Toronto-based Hudbay Minerals Inc. has identified an additional 591 million tons of copper-bearing rock in deposits adjacent to its proposed mile-wide, half-mile deep Rosemont open pit copper mine that it says could be economically mined in the future.
The additional resources were disclosed in a March 31 feasibility study required by Canadian regulators and used to obtain financing for the project. The disclosure of additional resources equal to what the company already plans to extract from the pit mine raises questions about the scope and lifespan of the project and resulting adverse impacts.
The currently proposed Rosemont pit is located within a larger area the technical report defines as the “resource pit shell.” The resource pit shell extends over the Santa Rita’s ridgeline and down the western slope. The additional 591 million tons of mineralized rock lies outside the Rosemont pit but within the resource pit shell.
The Rosemont mine would be constructed on the northeastern flank of the Santa Rita Mountains on the Coronado National Forest southeast of Tucson. The mining would generate 1.25 billion tons of waste rock and mine tailings. Hudbay intends to dump the waste into 700-foot high “earthforms” spread across 3,000 acres of national forest.

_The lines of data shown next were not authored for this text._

-- pv_equiv track=rewrite | github.com/BarbosaJackson/PAA | thehuxley/2180-o-macaco-e-o-bambu-oleoso.py | define_strength
-- ===== SOURCE A (Python) =====
-- def define_strength(steps):
-- 	qtd_steps = len(steps)
-- 	if(qtd_steps == 1):
-- 		return steps[0]
-- 	elif(qtd_steps == 2):
-- 		if(steps[0] != steps[1] - steps[0]):
-- 			return max(steps[0], steps[1] - steps[0])
-- 		else:
-- 			return steps[0] + 1
-- 	else:
-- 		final_strength = 2
-- 		while True:
-- 			strength = final_strength
-- 			flag = False
-- 			previous = 0
-- 			for i in range(0, qtd_steps):
-- 				if(strength < steps[i] - previous):
-- 					flag = False
-- 					break
-- 				else:
-- 					flag = True
-- 				if(strength == steps[i] - previous):
-- 					strength -= 1
-- 				previous = steps[i]
-- 			if(flag):
-- 				return final_strength
-- 			final_strength += 1
-- ===== SOURCE B (Python) =====
-- def define_strength(steps):
--     n = len(steps)
--     if n == 1:
--         return steps[0]
--     if n == 2:
--         first, second = steps[0], steps[1] - steps[0]
--         return max(first, second) if first != second else first + 1
--     gaps = [b - a for a, b in zip([0] + steps, steps)]
--
--     def feasible(s):
--         for g in gaps:
--             if s < g:
--                 return False
--             if s == g:
--                 s -= 1
--         return True
--
--     lo, hi = 2, max(max(gaps) + n, 2)
--     while lo < hi:
--         mid = (lo + hi) // 2
--         if feasible(mid):
--             hi = mid
--         else:
--             lo = mid + 1
--     return lo
-- ===== Notes on version B (the rewrite author's own statement) =====
-- stated objective: faster
-- what changed: A's unbounded linear scan over candidate strengths (re-simulating the climb for 2, 3, 4, ... until one succeeds) is replaced by a binary search over the monotone feasibility simulation on a precomputed gap list, between 2 and max(gaps)+n.
import Mathlib
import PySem

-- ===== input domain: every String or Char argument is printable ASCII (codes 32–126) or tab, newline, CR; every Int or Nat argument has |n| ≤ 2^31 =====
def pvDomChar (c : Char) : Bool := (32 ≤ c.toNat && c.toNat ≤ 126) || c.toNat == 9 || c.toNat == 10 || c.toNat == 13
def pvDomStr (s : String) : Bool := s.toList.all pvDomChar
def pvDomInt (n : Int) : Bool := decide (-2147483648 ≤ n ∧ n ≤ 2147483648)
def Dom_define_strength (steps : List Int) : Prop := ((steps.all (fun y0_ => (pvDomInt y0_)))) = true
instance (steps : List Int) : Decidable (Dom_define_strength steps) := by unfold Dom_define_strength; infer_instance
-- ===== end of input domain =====

-- B replaces A's unbounded linear search over the strength by a binary search over the
-- monotone feasibility simulation (asymptotically fewer simulations); return values agree
-- on every non-empty list (A loops forever on the empty list).

-- ===== PORT A =====
-- A's inner for-loop: walks the steps keeping `strength` and `previous`;
-- returns the final `flag` (true iff the loop never breaks; the lists reaching it are non-empty).
def goA (strength prev : Int) (steps : List Int) : Bool :=
  match steps with
  | [] => true
  | x :: rest =>
      if strength < x - prev then false
      else goA (if strength == x - prev then strength - 1 else strength) x rest

-- termination helper for A's `while True` (not part of A's computation): any strength
-- at least this bound passes the simulation, so the linear search stops below it.
def boundA (prev : Int) (steps : List Int) : Int :=
  match steps with
  | [] => 0
  | x :: rest => max (x - prev + 1) (boundA x rest)

theorem goA_of_bound : ∀ (steps : List Int) (prev s : Int),
    boundA prev steps ≤ s → goA s prev steps = true := by
  intro steps
  induction steps with
  | nil => intro prev s _; rfl
  | cons x rest ih =>
      intro prev s h
      simp only [boundA, max_le_iff] at h
      simp only [goA]
      have h1 : ¬ s < x - prev := by omega
      have h2 : (s == x - prev) = false := by simp; omega
      simp only [h1, if_false, h2]
      exact ih x s h.2

-- A's `while True` loop: try final_strength = s, s+1, … until the simulation succeeds.
def loopA (steps : List Int) (s : Int) : Int :=
  if goA s 0 steps then s else loopA steps (s + 1)
termination_by (boundA 0 steps - s).toNat
decreasing_by
  have hb : ¬ boundA 0 steps ≤ s := fun hle => by
    simp [goA_of_bound steps 0 s hle] at *
  omega

def define_strength (steps : List Int) : Int :=
  let qtd_steps : Int := steps.length
  if qtd_steps = 1 then
    PySem.List.pyGetD steps 0 0
  else if qtd_steps = 2 then
    let a := PySem.List.pyGetD steps 0 0
    let d := PySem.List.pyGetD steps 1 0 - a
    if a ≠ d then max a d else a + 1
  else
    loopA steps 2

-- ===== PORT B =====
-- B's feasibility test over the precomputed gap list.
def feasB (s : Int) (gs : List Int) : Bool :=
  match gs with
  | [] => true
  | g :: rest =>
      if s < g then false
      else if s == g then feasB (s - 1) rest
      else feasB s rest

-- B's binary search: least strength in [lo, hi] passing feasB (hi is always feasible).
def bsearch (gs : List Int) (lo hi : Int) : Int :=
  if lo < hi then
    if feasB (PySem.Int.floordiv (lo + hi) 2) gs then
      bsearch gs lo (PySem.Int.floordiv (lo + hi) 2)
    else
      bsearch gs (PySem.Int.floordiv (lo + hi) 2 + 1) hi
  else lo
termination_by (hi - lo).toNat
decreasing_by
  · have h := PySem.Int.floordiv_two_mid_bounds (le_of_lt (by assumption : lo < hi))
    have h2 : PySem.Int.floordiv (lo + hi) 2 < hi :=
      (PySem.Int.floordiv_lt_iff_lt_mul (by omega)).mpr (by omega)
    omega
  · have h := PySem.Int.floordiv_two_mid_bounds (le_of_lt (by assumption : lo < hi))
    omega

def define_strength_alt (steps : List Int) : Int :=
  let n : Int := steps.length
  if n = 1 then
    PySem.List.pyGetD steps 0 0
  else if n = 2 then
    let first := PySem.List.pyGetD steps 0 0
    let second := PySem.List.pyGetD steps 1 0 - first
    if first ≠ second then max first second else first + 1
  else
    let gaps := List.zipWith (fun a b => b - a) (0 :: steps) steps
    let hi := max ((PySem.List.max? gaps (fun y => y)).getD 0 + n) 2
    bsearch gaps 2 hi

-- ===== PRECONDITION & SPEC =====
-- Pre_ excludes only the empty list, on which A's while-loop never terminates (no return value).
def Pre_define_strength (steps : List Int) : Prop := steps ≠ []
instance (steps : List Int) : Decidable (Pre_define_strength steps) := by
  unfold Pre_define_strength; infer_instance

def pvWitness_define_strength : List Int := [1, 2, 3]

def Spec_define_strength (steps : List Int) (out : Int) : Prop := out = define_strength_alt steps
instance (steps : List Int) (out : Int) : Decidable (Spec_define_strength steps out) := by
  unfold Spec_define_strength; infer_instance

-- ===== CLAIM (what is proved, stated in full; the proofs are below) =====
def Claim_equal_define_strength : Prop := ∀ (steps : List Int), Dom_define_strength steps → Pre_define_strength steps → Spec_define_strength steps (define_strength steps)

-- ===== LEMMAS AND PROOFS =====

-- A's simulation equals B's simulation on the precomputed gap list.
theorem goA_eq_feasB : ∀ (steps : List Int) (prev s : Int),
    goA s prev steps = feasB s (List.zipWith (fun a b => b - a) (prev :: steps) steps) := by
  intro steps
  induction steps with
  | nil => intro prev s; rfl
  | cons x rest ih =>
      intro prev s
      simp only [List.zipWith, goA, feasB]
      by_cases h1 : s < x - prev
      · simp [h1]
      · by_cases h2 : s = x - prev
        · simp [h2, ih]
        · have : (s == x - prev) = false := by simp [h2]
          simp [h1, this, ih]

-- feasibility is monotone in the strength.
theorem feasB_mono : ∀ (gs : List Int) (s t : Int),
    s ≤ t → feasB s gs = true → feasB t gs = true := by
  intro gs
  induction gs with
  | nil => intro s t _ _; rfl
  | cons g rest ih =>
      intro s t hst h
      rw [feasB] at h
      by_cases h1 : s < g
      · rw [if_pos h1] at h; exact absurd h (by simp)
      · rw [if_neg h1] at h
        rw [feasB, if_neg (show ¬ t < g by omega)]
        by_cases h2 : s = g
        · rw [if_pos (show (s == g) = true by simp [h2])] at h
          by_cases h3 : t = g
          · rw [if_pos (show (t == g) = true by simp [h3])]
            have hts : t = s := by omega
            rw [hts]; exact h
          · rw [if_neg (show ¬ (t == g) = true by simp [h3])]
            exact ih (s - 1) t (by omega) h
        · rw [if_neg (show ¬ (s == g) = true by simp [h2])] at h
          rw [if_neg (show ¬ (t == g) = true by simp; omega)]
          exact ih s t hst h

-- a strength at least (every gap + number of gaps) is feasible.
theorem feasB_of_all_le : ∀ (gs : List Int) (s : Int),
    (∀ g ∈ gs, g + (gs.length : Int) ≤ s) → feasB s gs = true := by
  intro gs
  induction gs with
  | nil => intro s _; rfl
  | cons g rest ih =>
      intro s h
      have hg : g + ((g :: rest).length : Int) ≤ s := h g (List.mem_cons_self)
      simp only [List.length_cons] at hg
      push_cast at hg
      have h1 : ¬ s < g := by omega
      have h2 : (s == g) = false := by simp; omega
      simp only [feasB, h1, if_false, h2]
      apply ih
      intro g' hg'
      have := h g' (List.mem_cons_of_mem _ hg')
      simp only [List.length_cons] at this
      push_cast at this
      omega

-- characterisation of A's linear search: it returns the least feasible strength ≥ s.
theorem loopA_spec (steps : List Int) : ∀ (k : Nat) (s t : Int),
    (t - s).toNat ≤ k → s ≤ t → goA t 0 steps = true →
    goA (loopA steps s) 0 steps = true ∧ s ≤ loopA steps s ∧ loopA steps s ≤ t ∧
      ∀ u, s ≤ u → u < loopA steps s → goA u 0 steps = false := by
  intro k
  induction k with
  | zero =>
      intro s t hk hst ht
      have hste : s = t := by omega
      subst hste
      rw [loopA, if_pos ht]
      exact ⟨ht, le_refl _, le_refl _, fun u h1 h2 => absurd h2 (by omega)⟩
  | succ k ih =>
      intro s t hk hst ht
      by_cases hs : goA s 0 steps = true
      · rw [loopA, if_pos hs]
        exact ⟨hs, le_refl _, hst, fun u h1 h2 => absurd h2 (by omega)⟩
      · have hne : s ≠ t := fun h => hs (h ▸ ht)
        obtain ⟨c1, c2, c3, c4⟩ := ih (s + 1) t (by omega) (by omega) ht
        rw [loopA, if_neg hs]
        refine ⟨c1, by omega, c3, fun u h1 h2 => ?_⟩
        by_cases hu : u = s
        · subst hu; simpa using hs
        · exact c4 u (by omega) h2

-- characterisation of B's binary search: it returns the least feasible strength ≥ lo.
theorem bsearch_spec (gs : List Int) : ∀ (k : Nat) (lo hi : Int),
    (hi - lo).toNat ≤ k → lo ≤ hi → feasB hi gs = true →
    lo ≤ bsearch gs lo hi ∧ bsearch gs lo hi ≤ hi ∧ feasB (bsearch gs lo hi) gs = true ∧
      ∀ u, lo ≤ u → u < bsearch gs lo hi → feasB u gs = false := by
  intro k
  induction k with
  | zero =>
      intro lo hi hk hle hhi
      have hlh : lo = hi := by omega
      subst hlh
      rw [bsearch, if_neg (lt_irrefl lo)]
      exact ⟨le_refl _, le_refl _, hhi, fun u h1 h2 => absurd h2 (by omega)⟩
  | succ k ih =>
      intro lo hi hk hle hhi
      by_cases hlt : lo < hi
      · have hmid := PySem.Int.floordiv_two_mid_bounds hle
        have hmidlt : PySem.Int.floordiv (lo + hi) 2 < hi :=
          (PySem.Int.floordiv_lt_iff_lt_mul (by omega)).mpr (by omega)
        rw [bsearch, if_pos hlt]
        by_cases hf : feasB (PySem.Int.floordiv (lo + hi) 2) gs = true
        · rw [if_pos hf]
          obtain ⟨c1, c2, c3, c4⟩ := ih lo (PySem.Int.floordiv (lo + hi) 2) (by omega) hmid.1 hf
          exact ⟨c1, by omega, c3, c4⟩
        · rw [if_neg hf]
          obtain ⟨c1, c2, c3, c4⟩ :=
            ih (PySem.Int.floordiv (lo + hi) 2 + 1) hi (by omega) (by omega) hhi
          refine ⟨by omega, c2, c3, fun u h1 h2 => ?_⟩
          by_cases hu : PySem.Int.floordiv (lo + hi) 2 + 1 ≤ u
          · exact c4 u hu h2
          · cases hval : feasB u gs with
            | false => rfl
            | true => exact absurd (feasB_mono gs u _ (by omega) hval) hf
      · rw [bsearch, if_neg hlt]
        have hlh : lo = hi := by omega
        subst hlh
        exact ⟨le_refl _, le_refl _, hhi, fun u h1 h2 => absurd h2 (by omega)⟩

-- every gap is at most Python's max(gaps).
theorem le_max_getD (gs : List Int) (g : Int) (hg : g ∈ gs) :
    g ≤ (PySem.List.max? gs (fun y => y)).getD 0 := by
  cases hm : PySem.List.max? gs (fun y => y) with
  | none =>
      rw [PySem.List.max?_eq_none_iff] at hm
      subst hm; cases hg
  | some m =>
      have := PySem.List.max?_isMax hm g hg
      simpa using this

theorem zipWith_gap_length (steps : List Int) :
    (List.zipWith (fun a b => b - a) (0 :: steps) steps).length = steps.length := by
  simp [List.length_zipWith]

-- ===== VERDICT (by name: the statement is the Claim_ definition above) =====
theorem define_strength_spec : Claim_equal_define_strength := by
  intro steps _ hpre
  unfold Spec_define_strength
  rcases steps with _ | ⟨a, _ | ⟨b, _ | ⟨c, rest⟩⟩⟩
  · exact absurd rfl hpre
  · rfl
  · rfl
  · -- main case: length ≥ 3, A's linear search vs B's binary search
    set steps := a :: b :: c :: rest with hsteps
    have hlen1 : ¬ ((steps.length : Int) = 1) := by simp [hsteps]; omega
    have hlen2 : ¬ ((steps.length : Int) = 2) := by simp [hsteps]; omega
    simp only [define_strength, define_strength_alt, hlen1, hlen2, if_false]
    set gaps := List.zipWith (fun a b => b - a) (0 :: steps) steps with hgaps
    set hi := max ((PySem.List.max? gaps (fun y => y)).getD 0 + (steps.length : Int)) 2 with hhi
    -- hi is feasible
    have hfeas : feasB hi gaps = true := by
      apply feasB_of_all_le
      intro g hg
      have h1 : g ≤ (PySem.List.max? gaps (fun y => y)).getD 0 := le_max_getD gaps g hg
      have h2 : (gaps.length : Int) = (steps.length : Int) := by
        rw [hgaps, zipWith_gap_length]
      rw [h2]
      have : (PySem.List.max? gaps (fun y => y)).getD 0 + (steps.length : Int) ≤ hi :=
        le_max_left _ _
      omega
    have h2hi : (2 : Int) ≤ hi := le_max_right _ _
    -- bridge A's simulation to B's
    have hbridge : ∀ u : Int, goA u 0 steps = feasB u gaps := fun u => goA_eq_feasB steps 0 u
    have hgoAhi : goA hi 0 steps = true := by rw [hbridge]; exact hfeas
    obtain ⟨a1, a2, a3, a4⟩ :=
      loopA_spec steps (hi - 2).toNat 2 hi (le_refl _) h2hi hgoAhi
    obtain ⟨b1, b2, b3, b4⟩ :=
      bsearch_spec gaps (hi - 2).toNat 2 hi (le_refl _) h2hi hfeas
    -- both are the least feasible strength ≥ 2, hence equal
    rcases lt_trichotomy (loopA steps 2) (bsearch gaps 2 hi) with h | h | h
    · have hfa := b4 (loopA steps 2) a2 h
      rw [← hbridge] at hfa
      simp [hfa] at a1
    · exact h
    · have hfb := a4 (bsearch gaps 2 hi) b1 h
      rw [hbridge] at hfb
      simp [hfb] at b3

The feasibility study also raises the estimated cost of constructing the mine complex to $1.9 billion, up 21 percent from the company’s $1.5 billion projection made in Feb. 2015. Augusta Resource, the previous owner of the Rosemont site, estimated the mine would cost $1.2 billion in 2012 and $890 million in 2009.
Hudbay’s current plans call for mining 592 million tons of ore from the open pit that would contain 5.3 billion pounds of copper, 142 million pounds of molybdenum and 79 million ounces of silver. The company states it plans to process 90,000 tons of ore per day and produce an average of 279 million pounds of copper per year over the estimated 19-year life of the pit.
The possibility that Hudbay could mine up to an additional 591 million tons of copper-bearing rock after mining in the pit is completed raises questions of where the waste rock and tailings would be deposited. Expanding the footprint of the mine would also have significant impacts on water resources and the landscape that hosts a dozen threatened and endangered species and the economic impacts that will follow (e.g., water resources, ecotourism).
Complex environmental studies including the Environmental Impact Statement and the numerous state and federal permits have been based on Hudbay’s plans to develop the open pit mine. The permits and environmental studies do not include the potential impacts of additional mining outside of the Rosemont pit.
The technical report states the copper-bearing rock has the “potential for economic extraction after the current mineral reserves estimate (the ore located within the pit) has been mined and processed.”
The report does not identify the exact location of the additional resources outside the proposed pit, nor does it provide a plan of how the copper-bearing rock would be mined.
The feasibility study states the economic value of mineral resource estimates can be impacted by a number of factors including:
- Long-term commodity price assumptions
- Operating cost assumptions
- Metal recovery assumptions
- Changes to the tonnage and grade estimates may vary as a result of more drilling, new assay, and tonnage factor information.
The current mining plan is projected to initially employ 337 workers in the pre-production period increasing to a maximum of 459 employees in year seven.
Hudbay states it expects to use 6,000 acre-feet of water per year (an acre-foot equals 325,581 gallons) pumped from wells adjacent to the Santa Cruz River. The water would be sent through a pipeline to the mine site where processing facilities will use water at a rate of 3,500 gallons to 5,000 gallons per minute.
Based on an average copper price of $3/pound, Hudbay states the Rosemont mine will generate $13.4 billion in revenue over the life of the mine. After all expenses, including $718 million in taxes, the company expects to generate $2.903 billion in “after-tax free cash flow.”
Hudbay still needs a Clean Water Act permit issued by the U.S. Army Corps of Engineers and final approval from the Coronado National Forest before construction could begin. The Army Corps’ district office recommended denial of the Section 404 CWA permit last July. A final decision is expected later this year.